Al Muse, prima della conferenza aperta al pubblico, nella cornice degli spazi dedicati alla mostra sul Genoma umano, ha provato a spiegare brevemente, e in modo comprensibile ai profani, la portata di questo approccio multidisciplinare finalizzato alla ricerca. 

 

"La Convergence Science è la terza rivoluzione scientifica in campo biomedico dopo la Biologia molecolare e dopo la Genomica". Nasce dall'integrazione tra varie discipline come l'ingegneria, la matematica, la fisica, l'informatica, la chimica.

 

L'insieme delle informazioni digitali - "grande come una serie tv che dura da trent'anni", ha spiegato il ricercatore per rendere l'idea - deve poi essere analizzata.
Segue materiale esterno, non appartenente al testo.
-- pv_equiv track=rewrite | github.com/andyvauliln/Property-Administration | mysite/views/payment_sync_v2.py | _best_keyword_hit
-- ===== SOURCE A (Python) =====
-- def _best_keyword_hit(candidates, desc_lower):
--     """
--     candidates: iterable of tuples (obj, keywords_list, name_string)
--     returns best obj or None using (hit_count, longest_hit)
--     """
--     best_obj = None
--     best_hits = 0
--     best_longest = 0
--     for obj, kws, _name in candidates:
--         hits = [kw for kw in kws if kw and kw in desc_lower]
--         if not hits:
--             continue
--         longest = max(len(h) for h in hits)
--         if len(hits) > best_hits or (len(hits) == best_hits and longest > best_longest):
--             best_obj = obj
--             best_hits = len(hits)
--             best_longest = longest
--     return best_obj
-- ===== SOURCE B (Python) =====
-- def _best_keyword_hit(candidates, desc_lower):
--     # decorate-sort-undecorate: score each candidate with counters, tag it with
--     # negated score and its position, sort, and take the head (the first best).
--     scored = []
--     for i, (obj, kws, _name) in enumerate(candidates):
--         n = 0
--         longest = 0
--         for kw in kws:
--             if kw and kw in desc_lower:
--                 n += 1
--                 if len(kw) > longest:
--                     longest = len(kw)
--         if n:
--             scored.append((-n, -longest, i, obj))
--     if not scored:
--         return None
--     scored.sort()
--     return scored[0][3]
-- ===== Notes on version B (the rewrite author's own statement) =====
-- stated objective: alternative
-- what changed: Replaces the single-pass running-best bookkeeping with decorate-sort-undecorate: each candidate is scored by two counters (no hits list / max call), tagged with (-hits, -longest, index), the tagged list is sorted and the head taken; the index tag makes the sort reproduce A's first-wins tie-break.
import Mathlib
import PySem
La sua ricerca è comunque eccitante: "L'obiettivo è quello di capire il rischio di insorgenza del cancro, come poterlo rendere una malattia cronica possibile da controllare".

 

"Una nuova speranza per i pazienti". Ne suo lavoro, infatti, Korbel pone l'attenzione sull'alterazione dei geni, che nel naturale processo di rigenerazione possono andare incontro ad una chromothripsis, un ri-arrangiamento cromosomico che però può incorrere in un "evento catastrofico".

 

Evento da cui si genera il cancro. Gli studi sono ora concentrati su alcune forme tumorali, come il medulloblastoma nei bambini (trattato anche dal Centro di Protonterapia di Trento), alcune leucemie e alcuni tumori ossei dell'adulto. 

 

L'applicazione clinica non è ancora pronta. Per ora vengono osservati alcuni casi individuali, studiando i momenti di alterazione genetica. L'obiettivo, ovviamente, è quello di allargare lo spettro dei pazienti, da pochi casi finalizzati ancora alla ricerca a molti più casi per il trattamento clinico. 

 

Soddisfazione, oltre che dal ricercatore premiato, anche dalla stessa Fondazione Pezcoller: "Assegniamo questo premio due volte all'anno - spiega - e da 30 anni siamo inseriti come Fondazione all'interno del panorama scientifico internazionale della ricerca sul cancro". 

 

Il premio Pezcoller-Eacr nasce dalla collaborazione della Fondazione con l'Associazione europea per la ricerca sul cancro e quella americana e viene assegnato ai giovani ricercatori che, nonostante l'età, abbiano raggiunto risultati di eccellenza. L'eccellenza, e il premio per il 2018, sono stati riconosciuti a Jan O. Korbel.